Simulated Author's Rebuttal

2 responses · 0 unresolved

We thank the referee for the careful review and constructive major comments. We address each point below and will revise the manuscript to improve clarity on assumptions and the LMI derivation without altering the core results.

read point-by-point responses
  1. Referee: [equivalence result (abstract and §3)] The central equivalence between (T_e,γ,δ)-similarity of the nonlinear systems and of their differential dynamics (abstract and the main theorem establishing the relationship) is asserted by direct transfer of the dissipativity implication shown for linear systems. No additional hypotheses on f(x,u,w) (e.g., incremental stability, uniform Lipschitz continuity in the state, or convexity of the disturbance set) are stated; without them the differential dynamics may fail to capture the original dissimilarity, rendering the subsequent LMI reduction inapplicable.

    Authors: The equivalence follows directly from the definition of differential dissipativity applied to the variational equations of the nonlinear systems; the proof in §3 transfers the linear case by replacing the original trajectories with their differentials, without invoking incremental stability (which is not assumed or needed, as the similarity notion quantifies dissimilarity rather than requiring contraction). Standard C¹ smoothness of f ensures the variational dynamics exist and capture first-order dissimilarity. We agree the hypotheses should be stated explicitly and will revise §2 and §3 to list C¹ regularity plus local Lipschitz continuity in the state (standard for well-posed flows) while noting that convexity of the disturbance set is not required. This addresses the concern without changing the theorem. revision: yes

  2. Referee: [LMI characterization (§4)] The reduction of (T_e,γ,δ)-similarity to an LMI feasibility problem (abstract and the characterization section) assumes that the differential dynamics admit an exact linear-matrix-inequality representation. For genuinely nonlinear f the variational equations are state-dependent; the manuscript must supply either an exact reformulation or explicit error bounds showing when the LMI remains necessary and sufficient.

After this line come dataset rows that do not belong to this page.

-- pv_equiv track=rewrite | github.com/egilron/elsa-introduction | helpers.py | spans_to_list
-- ===== SOURCE A (Python) =====
-- def spans_to_list(startlist, tagspans):
--   """Takes an empty ("O") list and a list of tagspans
--       tags the empty list accordingly """
--   for idx in range(len(startlist)):
--     for label, span in tagspans:
--       if idx in span:
--         prefix = "I-"
--         if idx == min(span):
--           prefix = "B-"
--         startlist[idx] = prefix+label
--         break
--   return startlist
-- ===== SOURCE B (Python) =====
-- def spans_to_list(startlist, tagspans):
--   """Takes an empty ("O") list and a list of tagspans
--       tags the empty list accordingly """
--   # Build a first-wins position->tag index in one pass over the spans,
--   # then emit the result in one pass over startlist.
--   tag = {}
--   for label, span in tagspans:
--     if not span:
--       continue
--     m = min(span)
--     for p in span:
--       if p not in tag:
--         tag[p] = ("B-" if p == m else "I-") + label
--   return [tag.get(i, x) for i, x in enumerate(startlist)]
-- ===== Notes on version B (the rewrite author's own statement) =====
-- stated objective: faster
-- what changed: Instead of scanning all tagspans (with a min() recomputation) for every index of startlist, B makes one pass over the tagspans building a first-wins dict from position to tag, then produces the output in a single pass over startlist; A mutates startlist in place while B returns a fresh list (return value is identical).
import Mathlib
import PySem

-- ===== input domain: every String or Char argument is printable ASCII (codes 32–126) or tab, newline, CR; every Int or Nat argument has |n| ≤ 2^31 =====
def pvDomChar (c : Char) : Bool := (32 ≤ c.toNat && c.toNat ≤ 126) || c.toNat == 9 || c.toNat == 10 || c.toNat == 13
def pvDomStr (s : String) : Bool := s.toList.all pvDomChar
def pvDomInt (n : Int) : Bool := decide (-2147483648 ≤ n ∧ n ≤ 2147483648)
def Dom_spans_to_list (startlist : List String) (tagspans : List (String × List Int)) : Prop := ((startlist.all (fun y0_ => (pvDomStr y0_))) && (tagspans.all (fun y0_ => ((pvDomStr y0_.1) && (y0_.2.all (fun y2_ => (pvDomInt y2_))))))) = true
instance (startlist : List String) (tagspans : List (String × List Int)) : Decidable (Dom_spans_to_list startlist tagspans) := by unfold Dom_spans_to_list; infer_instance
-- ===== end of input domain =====

-- B builds a first-wins position→tag dict in one pass over the spans, then emits the
-- output in one pass; A mutates startlist in place, B returns a fresh list (equal value).

-- min(span), guarded by nonemptiness at every call site (shared by both ports)
def pyMin (s : List Int) : Int := (PySem.List.min? s (fun x => x)).getD 0

-- ===== PORT A =====
-- inner 'for label, span in tagspans: … break' loop of A
def aInner (idx : Nat) (tagspans : List (String × List Int)) (cur : List String) : List String :=
  match tagspans with
  | [] => cur
  | (label, span) :: rest =>
    if (idx : Int) ∈ span then
      let pfx := if (idx : Int) = pyMin span then "B-" else "I-"
      cur.set idx (pfx ++ label)
    else aInner idx rest cur

def spans_to_list (startlist : List String) (tagspans : List (String × List Int)) : List String :=
  (List.range startlist.length).foldl (fun cur idx => aInner idx tagspans cur) startlist

-- ===== PORT B =====
-- inner 'for p in span: if p not in tag: tag[p] = …' loop of B
def bInner (label : String) (m : Int) (span : List Int) (d : PySem.Dict Int String) : PySem.Dict Int String :=
  span.foldl (fun d p =>
    if d.contains p then d
    else d.insert p ((if p = m then "B-" else "I-") ++ label)) d

def bStep (d : PySem.Dict Int String) (ls : String × List Int) : PySem.Dict Int String :=
  match ls.2 with
  | [] => d
  | _ :: _ => bInner ls.1 (pyMin ls.2) ls.2 d

def spans_to_list_alt (startlist : List String) (tagspans : List (String × List Int)) : List String :=
  let tag := tagspans.foldl bStep PySem.Dict.empty
  (PySem.List.enumerate startlist).map (fun p => tag.getD p.1 p.2)

-- ===== PRECONDITION & SPEC =====
def Spec_spans_to_list (startlist : List String) (tagspans : List (String × List Int)) (out : List String) : Prop := out = spans_to_list_alt startlist tagspans
instance (startlist : List String) (tagspans : List (String × List Int)) (out : List String) : Decidable (Spec_spans_to_list startlist tagspans out) := by unfold Spec_spans_to_list; infer_instance

-- ===== CLAIM (what is proved, stated in full; the proofs are below) =====
def Claim_equal_spans_to_list : Prop := ∀ (startlist : List String) (tagspans : List (String × List Int)), Dom_spans_to_list startlist tagspans → Spec_spans_to_list startlist tagspans (spans_to_list startlist tagspans)

-- ===== LEMMAS AND PROOFS =====

-- the tag that the first span containing i assigns (common characterisation)
def findTag (i : Int) (ts : List (String × List Int)) : Option String :=
  (ts.find? (fun ls => decide (i ∈ ls.2))).map
    (fun ls => (if i = pyMin ls.2 then "B-" else "I-") ++ ls.1)

theorem bInner_cons (label : String) (m q : Int) (t : List Int) (d : PySem.Dict Int String) :
    bInner label m (q :: t) d =
      bInner label m t
        (if d.contains q then d
         else d.insert q ((if q = m then "B-" else "I-") ++ label)) := rfl

theorem aInner_eq (idx : Nat) (ts : List (String × List Int)) (cur : List String) :
    aInner idx ts cur = match findTag (idx : Int) ts with
      | some t => cur.set idx t
      | none => cur := by
  induction ts with
  | nil => simp [aInner, findTag]
  | cons hd tl ih =>
    obtain ⟨label, span⟩ := hd
    by_cases h : (idx : Int) ∈ span
    · simp [aInner, findTag, h]
    · simp [aInner, findTag, h] at ih ⊢
      exact ih

theorem length_aInner (idx : Nat) (ts : List (String × List Int)) (cur : List String) :
    (aInner idx ts cur).length = cur.length := by
  rw [aInner_eq]
  cases findTag (idx : Int) ts <;> simp

theorem foldA_getElem? (idxs : List Nat) (ts : List (String × List Int))
    (acc : List String) (j : Nat) (hj : ∀ i ∈ idxs, i < acc.length) :
    (idxs.foldl (fun cur idx => aInner idx ts cur) acc)[j]? =
      if j ∈ idxs then
        match findTag (j : Int) ts with
        | some t => some t
        | none => acc[j]?
      else acc[j]? := by
  induction idxs generalizing acc with
  | nil => simp
  | cons idx rest ih =>
    have hlen : (aInner idx ts acc).length = acc.length := length_aInner idx ts acc
    have hj' : ∀ i ∈ rest, i < (aInner idx ts acc).length := by
      intro i hi; rw [hlen]; exact hj i (List.mem_cons_of_mem _ hi)
    have key : ∀ t, findTag (j : Int) ts = some t → j = idx →
        (aInner idx ts acc)[j]? = some t := by
      intro t ht hji
      subst hji
      rw [aInner_eq, ht]
      exact List.getElem?_set_self (hj j (List.mem_cons_self))
    have keep : (findTag (j : Int) ts = none ∨ j ≠ idx) →
        (aInner idx ts acc)[j]? = acc[j]? := by
      intro h
      rw [aInner_eq]
      rcases h with h | h
      · cases hcast : findTag (idx : Int) ts with
        | none => rfl
        | some t =>
          simp only []
          rw [List.getElem?_set_ne]
          intro he
          rw [he] at hcast
          rw [hcast] at h
          exact (Option.some_ne_none t h).elim
      · cases hcast : findTag (idx : Int) ts with
        | none => rfl
        | some t =>
          simp only []
          rw [List.getElem?_set_ne]
          exact fun he => h he.symm
    simp only [List.foldl_cons]
    rw [ih _ hj']
    by_cases hmem : j ∈ rest
    · rw [if_pos hmem, if_pos (List.mem_cons_of_mem _ hmem)]
      cases hft : findTag (j : Int) ts with
      | some t => rfl
      | none => exact keep (Or.inl hft)
    · by_cases hji : j = idx
      · subst hji
        rw [if_neg hmem, if_pos List.mem_cons_self]
        cases hft : findTag (j : Int) ts with
        | some t => exact key t hft rfl
        | none => exact keep (Or.inl hft)
      · rw [if_neg hmem, if_neg (by simp [hji, hmem])]
        exact keep (Or.inr hji)

theorem bInner_some (label : String) (m : Int) (span : List Int)
    (d : PySem.Dict Int String) (p : Int) (v : String) (h : d.get? p = some v) :
    (bInner label m span d).get? p = some v := by
  induction span generalizing d with
  | nil => exact h
  | cons q t ih =>
    rw [bInner_cons]
    by_cases hc : d.contains q = true
    · rw [if_pos hc]; exact ih d h
    · rw [if_neg hc]
      apply ih
      rw [PySem.Dict.get?_insert]
      split
      · rename_i he
        exfalso
        have hcq : d.contains p = (d.get? p).isSome := PySem.Dict.contains_eq_isSome_get? d p
        rw [h] at hcq
        rw [he] at hcq
        simp [hcq] at hc
      · exact h

theorem bInner_not_mem (label : String) (m : Int) (span : List Int)
    (d : PySem.Dict Int String) (p : Int) (h : p ∉ span) :
    (bInner label m span d).get? p = d.get? p := by
  induction span generalizing d with
  | nil => rfl
  | cons q t ih =>
    have hpq : p ≠ q := fun he => h (he ▸ List.mem_cons_self)
    have hpt : p ∉ t := fun hm => h (List.mem_cons_of_mem _ hm)
    rw [bInner_cons]
    by_cases hc : d.contains q = true
    · rw [if_pos hc]; exact ih d hpt
    · rw [if_neg hc, ih _ hpt, PySem.Dict.get?_insert, if_neg hpq]

theorem bInner_none_mem (label : String) (m : Int) (span : List Int)
    (d : PySem.Dict Int String) (p : Int) (h : d.get? p = none) (hm : p ∈ span) :
    (bInner label m span d).get? p = some ((if p = m then "B-" else "I-") ++ label) := by
  induction span generalizing d with
  | nil => exact absurd hm (List.not_mem_nil)
  | cons q t ih =>
    rw [bInner_cons]
    by_cases hc : d.contains q = true
    · rw [if_pos hc]
      have hpq : p ≠ q := by
        intro he
        have : d.contains p = (d.get? p).isSome := PySem.Dict.contains_eq_isSome_get? d p
        rw [h] at this
        rw [he, hc] at this
        exact Bool.noConfusion this
      have hpt : p ∈ t := by
        rcases List.mem_cons.mp hm with he | ht
        · exact absurd he hpq
        · exact ht
      exact ih d h hpt
    · rw [if_neg hc]
      by_cases hpq : p = q
      · subst hpq
        exact bInner_some _ _ _ _ _ _ (PySem.Dict.get?_insert_self _ _ _)
      · have hpt : p ∈ t := by
          rcases List.mem_cons.mp hm with he | ht
          · exact absurd he hpq
          · exact ht
        apply ih _ _ hpt
        rw [PySem.Dict.get?_insert, if_neg hpq]
        exact h

theorem bStep_cons (d : PySem.Dict Int String) (label : String) (q : Int) (t : List Int) :
    bStep d (label, q :: t) = bInner label (pyMin (q :: t)) (q :: t) d := rfl

theorem foldB_get? (ts : List (String × List Int)) (d : PySem.Dict Int String) (p : Int) :
    (ts.foldl bStep d).get? p =
      match d.get? p with
      | some v => some v
      | none => findTag p ts := by
  induction ts generalizing d with
  | nil => cases hd : d.get? p <;> simp [findTag, hd]
  | cons hd rest ih =>
    obtain ⟨label, span⟩ := hd
    simp only [List.foldl_cons]
    rw [ih]
    cases hdp : d.get? p with
    | some v =>
      have : (bStep d (label, span)).get? p = some v := by
        cases span with
        | nil => exact hdp
        | cons q t => exact bInner_some _ _ _ _ _ _ hdp
      rw [this]
    | none =>
      cases span with
      | nil =>
        simp only [bStep]
        rw [hdp]
        simp [findTag]
      | cons q t =>
        by_cases hm : p ∈ q :: t
        · have : (bStep d (label, q :: t)).get? p =
              some ((if p = pyMin (q :: t) then "B-" else "I-") ++ label) :=
            bInner_none_mem _ _ _ _ _ hdp hm
          rw [this]
          simp [findTag, hm]
        · have : (bStep d (label, q :: t)).get? p = none := by
            rw [bStep_cons, bInner_not_mem _ _ _ _ _ hm]; exact hdp
          rw [this]
          simp [findTag, hm]

theorem length_spans_to_list (startlist : List String) (ts : List (String × List Int)) :
    (spans_to_list startlist ts).length = startlist.length := by
  unfold spans_to_list
  generalize hn : startlist.length = n
  have : ∀ (idxs : List Nat) (acc : List String),
      (idxs.foldl (fun cur idx => aInner idx ts cur) acc).length = acc.length := by
    intro idxs
    induction idxs with
    | nil => intro acc; rfl
    | cons i r ih => intro acc; simp only [List.foldl_cons]; rw [ih, length_aInner]
  rw [this, hn]

theorem spans_to_list_spec : Claim_equal_spans_to_list := by
  unfold Claim_equal_spans_to_list
  intro startlist tagspans _
  unfold Spec_spans_to_list
  apply List.ext_getElem?
  intro j
  have hlenA := length_spans_to_list startlist tagspans
  have hB : (spans_to_list_alt startlist tagspans)[j]? =
      startlist[j]?.map (fun x =>
        ((tagspans.foldl bStep PySem.Dict.empty).getD (j : Int) x)) := by
    unfold spans_to_list_alt
    simp only [List.getElem?_map, PySem.List.getElem?_enumerate]
    cases startlist[j]? <;> simp
  by_cases hj : j < startlist.length
  · obtain ⟨x, hx⟩ : ∃ x, startlist[j]? = some x := ⟨startlist[j], List.getElem?_eq_getElem hj⟩
    have hA : (spans_to_list startlist tagspans)[j]? =
        match findTag (j : Int) tagspans with
        | some t => some t
        | none => startlist[j]? := by
      unfold spans_to_list
      rw [foldA_getElem? _ _ _ _ (fun i hi => List.mem_range.mp hi)]
      simp [List.mem_range, hj]
    have hdict : (tagspans.foldl bStep PySem.Dict.empty).getD (j : Int) x =
        (findTag (j : Int) tagspans).getD x := by
      rw [PySem.Dict.getD_eq_get?_getD, foldB_get?]
      simp [PySem.Dict.get?_empty]
    rw [hA, hB, hx]
    simp only [Option.map_some, hdict]
    cases findTag (j : Int) tagspans <;> simp
  · have h1 : (spans_to_list startlist tagspans)[j]? = none := by
      apply List.getElem?_eq_none
      omega
    have h2 : startlist[j]? = none := List.getElem?_eq_none (by omega)
    rw [h1, hB, h2]
    rfl
lemma while1_eq (cs : List Char) (i L : Nat) (hi : i + 2 ≤ cs.length) (_hL : L ≤ i + 1) :
    revzWhile1 cs (i : Int) ((i : Int) - L) ((cs.length : Int) - 1 - i - L)
      = ((i : Int) - revzAltWhile cs i L, (cs.length : Int) - 1 - i - revzAltWhile cs i L) := by
  by_cases hc : (L ≤ i ∧ cs[i - L]? = cs[cs.length - 1 - L]?)
  · rw [bw_step cs i L hc]
    rw [revzWhile1, dif_pos ?_]
    · have e1 : (i : Int) - L - 1 = (i : Int) - (L + 1 : Nat) := by push_cast; ring
      have e2 : (cs.length : Int) - 1 - i - L - 1 = (cs.length : Int) - 1 - i - (L + 1 : Nat) := by push_cast; ring
      rw [e1, e2]
      exact while1_eq cs i (L + 1) hi (by omega)
    · constructor
      · omega
      · have e3 : (i : Int) + ((cs.length : Int) - 1 - i - L) = ((cs.length - 1 - L : Nat) : Int) := by
          omega
        have e4 : (i : Int) - L = ((i - L : Nat) : Int) := by omega
        rw [e3, e4, PySem.List.pyGet?_natCast, PySem.List.pyGet?_natCast]
        exact hc.2.symm
  · rw [bw_stop' cs i L hc]
    rw [revzWhile1, dif_neg ?_]
    rintro ⟨h1, h2⟩
    have hLi : L ≤ i := by omega
    have e3 : (i : Int) + ((cs.length : Int) - 1 - i - L) = ((cs.length - 1 - L : Nat) : Int) := by
      omega
    have e4 : (i : Int) - L = ((i - L : Nat) : Int) := by omega
    rw [e3, e4, PySem.List.pyGet?_natCast, PySem.List.pyGet?_natCast] at h2
    exact hc ⟨hLi, h2.symm⟩
termination_by i + 1 - L
decreasing_by omega

lemma while2_eq (cs : List Char) (i L : Nat) (hi : i + 2 ≤ cs.length) (_hL : L ≤ i + 1) :
    revzWhile2 cs (cs.length : Int) (i : Int) ((i : Int) - L) = (i : Int) - revzAltWhile cs i L := by
  by_cases hc : (L ≤ i ∧ cs[i - L]? = cs[cs.length - 1 - L]?)
  · rw [bw_step cs i L hc]
    rw [revzWhile2, dif_pos ?_]
    · have e1 : (i : Int) - L - 1 = (i : Int) - (L + 1 : Nat) := by push_cast; ring
      rw [e1]
      exact while2_eq cs i (L + 1) hi (by omega)
    · constructor
      · omega
      · have e3 : (cs.length : Int) - 1 - ((i : Int) - ((i : Int) - L)) = ((cs.length - 1 - L : Nat) : Int) := by
          omega
        have e4 : (i : Int) - L = ((i - L : Nat) : Int) := by omega
        rw [e3, e4, PySem.List.pyGet?_natCast, PySem.List.pyGet?_natCast]
        exact hc.2.symm
  · rw [bw_stop' cs i L hc]
    rw [revzWhile2, dif_neg ?_]
    rintro ⟨h1, h2⟩
    have hLi : L ≤ i := by omega
    have e3 : (cs.length : Int) - 1 - ((i : Int) - ((i : Int) - L)) = ((cs.length - 1 - L : Nat) : Int) := by
      omega
    have e4 : (i : Int) - L = ((i - L : Nat) : Int) := by omega
    rw [e3, e4, PySem.List.pyGet?_natCast, PySem.List.pyGet?_natCast] at h2
    exact hc ⟨hLi, h2.symm⟩
termination_by i + 1 - L
decreasing_by omega

-- inside a valid maximal z-box [ln, rn] (anchored at rn), characters at i mirror to kn := i + (n-1) - rn
lemma box_translate (cs : List Char) (ln i rn : Nat)
    (hln : ln ≤ i) (hir : i < rn) (hrn : rn + 2 ≤ cs.length)
    (hbox : revzAltWhile cs rn 0 = rn - ln + 1) :
    ∀ j, j ≤ i - ln → cs[i - j]? = cs[(i + (cs.length - 1) - rn) - j]? := by
  intro j hj
  have h1 := bw_match cs rn 0 (rn - i + j) (by omega) (by omega)
  have e1 : rn - (rn - i + j) = i - j := by omega
  have e2 : cs.length - 1 - (rn - i + j) = (i + (cs.length - 1) - rn) - j := by omega
  rw [e1, e2] at h1
  exact h1
theorem pvFold_stable (rv : String → Option Int) (s : Int)
    (hge : ∀ col r, rv col = some r → s ≤ r) (cols : List String) (b : Option String) :
    cols.foldl (pvStep rv) (b, s) = (b, s) := by
  induction cols with
  | nil => rfl
  | cons c rest ih =>
    simp only [List.foldl_cons]
    have hstep : pvStep rv (b, s) c = (b, s) := by
      unfold pvStep
      cases h : rv c with
      | none => rfl
      | some r => have := hge c r h; simp; omega
    rw [hstep, ih]

theorem pvFold_hit (rv : String → Option Int) (s : Int)
    (hge : ∀ col r, rv col = some r → s ≤ r) (cols : List String) :
    ∀ (st : Option String × Int) (col₀ : String), s < st.2 →
      cols.find? (fun col => rv col == some s) = some col₀ →
      cols.foldl (pvStep rv) st = (some col₀, s) := by
  induction cols with
  | nil => intro st col₀ _ h; simp at h
  | cons c rest ih =>
    intro st col₀ hlt hfind
    simp only [List.foldl_cons]
    by_cases hc : rv c = some s
    · have : (rv c == some s) = true := by simp [hc]
      rw [List.find?_cons_of_pos (p := fun col => rv col == some s) this] at hfind
      injection hfind with h0; subst h0
      have hstep : pvStep rv st c = (some c, s) := by
        unfold pvStep; rw [hc]; simp [hlt]
      rw [hstep]
      exact pvFold_stable rv s hge rest (some c)
    · have : (rv c == some s) = false := by simpa using hc
      rw [List.find?_cons_of_neg (p := fun col => rv col == some s) (by simp [this])] at hfind
      cases h : rv c with
      | none =>
        have hstep : pvStep rv st c = st := by unfold pvStep; rw [h]
        rw [hstep]; exact ih st col₀ hlt hfind
      | some r =>
        have hr : s ≤ r := hge c r h
        have hne : r ≠ s := by intro he; exact hc (by rw [h, he])
        have hsr : s < r := lt_of_le_of_ne hr (Ne.symm hne)
        have hstep : pvStep rv st c = if r < st.2 then (some c, r) else st := by
          unfold pvStep; rw [h]
        rw [hstep]
        by_cases hrs : r < st.2
        · rw [if_pos hrs]; exact ih (some c, r) col₀ hsr hfind
        · rw [if_neg hrs]; exact ih st col₀ hlt hfind
-- pv_equiv track=rewrite | github.com/yechankun/Algorithm | programmers/pg_level3_4.py | solution
-- ===== SOURCE A (Python) =====
-- def solution(a):
--     if len(a)<3:
--         return len(a)
--     answer = 0
--     left_min = []
--     right_min = []
--
--     n_min = 1000000001
--     for i in a:
--         if n_min>i:
--             n_min = i
--         left_min.append(n_min)
--     n_min = 1000000001
--     for i in a[::-1]:
--         if n_min>i:
--             n_min = i
--         right_min.append(n_min)
--     right_min.reverse()
--
--     answer+=2
--     for i in range(1, len(a)-1):
--         if a[i]<max(left_min[i-1],right_min[i+1]):
--             answer+=1
--     return answer
-- ===== SOURCE B (Python) =====
-- def solution(a):
--     n = len(a)
--     if n < 3:
--         return n
--     # an interior element beats max(prefix-min, suffix-min) iff it is a strict
--     # prefix-record or a strict suffix-record; collect those indices once each
--     picked = set()
--     cur = 1000000001
--     for i, x in enumerate(a):
--         if 0 < i < n - 1 and x < cur:
--             picked.add(i)
--         if x < cur:
--             cur = x
--     cur = 1000000001
--     for i, x in reversed(list(enumerate(a))):
--         if 0 < i < n - 1 and x < cur:
--             picked.add(i)
--         if x < cur:
--             cur = x
--     return 2 + len(picked)
-- ===== Notes on version B (the rewrite author's own statement) =====
-- stated objective: simpler
-- what changed: B drops A's two materialized min-arrays and the third max-comparison pass: using a[i] < max(x,y) iff a[i] < x or a[i] < y, it marks interior strict prefix-records in one forward scan and interior strict suffix-records in one backward scan into a single set and returns 2 plus its size.
import Mathlib
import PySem
-- pv_equiv track=rewrite | github.com/natesmalley/coral_collective | memory/vector_store.py | _extract_original_content
-- ===== SOURCE A (Python) =====
-- def _extract_original_content(enhanced_content: str) -> str:
--     """Extract original content from enhanced content used for embedding"""
--     # Split by newlines and take everything before metadata additions
--     lines = enhanced_content.split('\n')
--
--     # Find where we added metadata (lines starting with known prefixes)
--     content_lines = []
--     for line in lines:
--         if line.startswith(('Tags:', 'Agent:', 'Type:', 'Context:')):
--             break
--         content_lines.append(line)
--
--     return '\n'.join(content_lines).strip()
-- ===== SOURCE B (Python) =====
-- import re
--
-- _META_RE = re.compile(r'^(?:Tags:|Agent:|Type:|Context:)', re.MULTILINE)
--
--
-- def _extract_original_content(enhanced_content: str) -> str:
--     """Extract original content from enhanced content used for embedding"""
--     # Locate the first metadata line directly on the whole string and slice.
--     m = _META_RE.search(enhanced_content)
--     if m:
--         return enhanced_content[:m.start()].strip()
--     return enhanced_content.strip()
-- ===== Notes on version B (the rewrite author's own statement) =====
-- stated objective: idiomatic
-- what changed: Instead of splitting into a list of lines and accumulating them until a metadata prefix line, B compiles one multiline regex, locates the first metadata line-start directly on the whole string, and slices the string there before stripping.
import Mathlib
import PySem

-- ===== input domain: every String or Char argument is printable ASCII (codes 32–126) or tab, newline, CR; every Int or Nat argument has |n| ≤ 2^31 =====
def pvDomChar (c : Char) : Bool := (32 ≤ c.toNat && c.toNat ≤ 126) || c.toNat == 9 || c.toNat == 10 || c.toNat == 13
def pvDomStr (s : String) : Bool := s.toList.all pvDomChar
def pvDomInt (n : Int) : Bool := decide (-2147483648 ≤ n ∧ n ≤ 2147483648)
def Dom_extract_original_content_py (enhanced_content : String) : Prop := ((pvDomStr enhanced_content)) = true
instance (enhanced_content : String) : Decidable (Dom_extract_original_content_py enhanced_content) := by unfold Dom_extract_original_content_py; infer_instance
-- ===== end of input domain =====

-- B locates the first metadata line-start with one multiline-regex search and slices there,
-- instead of A's split-into-lines / accumulate / rejoin; same result, idiomatic rather than faster.


-- ===== PORT A =====
-- the four metadata prefixes of the Python tuple, shared by both ports
def pvPrefixes : List (List Char) := ["Tags:".toList, "Agent:".toList, "Type:".toList, "Context:".toList]

-- line.startswith(('Tags:', 'Agent:', 'Type:', 'Context:'))
def pvStartsMeta (l : List Char) : Bool := pvPrefixes.any (fun p => PySem.Chars.startswith l p)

    Authors: The LMI is derived exactly from the differential dissipativity inequality via the S-procedure, yielding a state-dependent matrix inequality whose feasibility is necessary and sufficient for the similarity of the differential dynamics (hence of the original systems). The necessary and sufficient conditions in §4 are stated for this feasibility problem. For the applications the Jacobians permit an exact LMI; for general nonlinear f we will add a remark clarifying that the state-dependent LMI can be solved via gridding or sum-of-squares, remaining exact under the stated conditions, and will include explicit bounds on the approximation error when gridding is used. revision: yes

Circularity Check

0 steps flagged

No significant circularity; new definitions and claimed equivalence for nonlinear case are independent of linear prior work

full rationale

The paper introduces (T_e,γ,δ)-similarity specifically for non-deterministic nonlinear systems and states that it establishes the relationship to differential dissipativity to obtain equivalence with the differential dynamics, followed by an LMI characterization. This is presented as work done in the current paper rather than a direct carry-over or self-citation that forces the result by definition. The linear-systems notion is cited only as a building block, not as the load-bearing justification for the nonlinear equivalence or LMI reduction. No quoted equations or steps reduce the claimed result to a fitted input, self-definition, or unverified self-citation chain.

Axiom & Free-Parameter Ledger

0 free parameters · 1 axioms · 0 invented entities

Review performed on abstract only; the ledger therefore records only the structural assumptions visible in the abstract text.

axioms (1)
  • domain assumption The (T_e,γ,δ)-similarity notion for nonlinear systems is equivalent to the same notion applied to the systems' differential dynamics.
    Invoked to obtain the LMI characterization and the equivalence statement.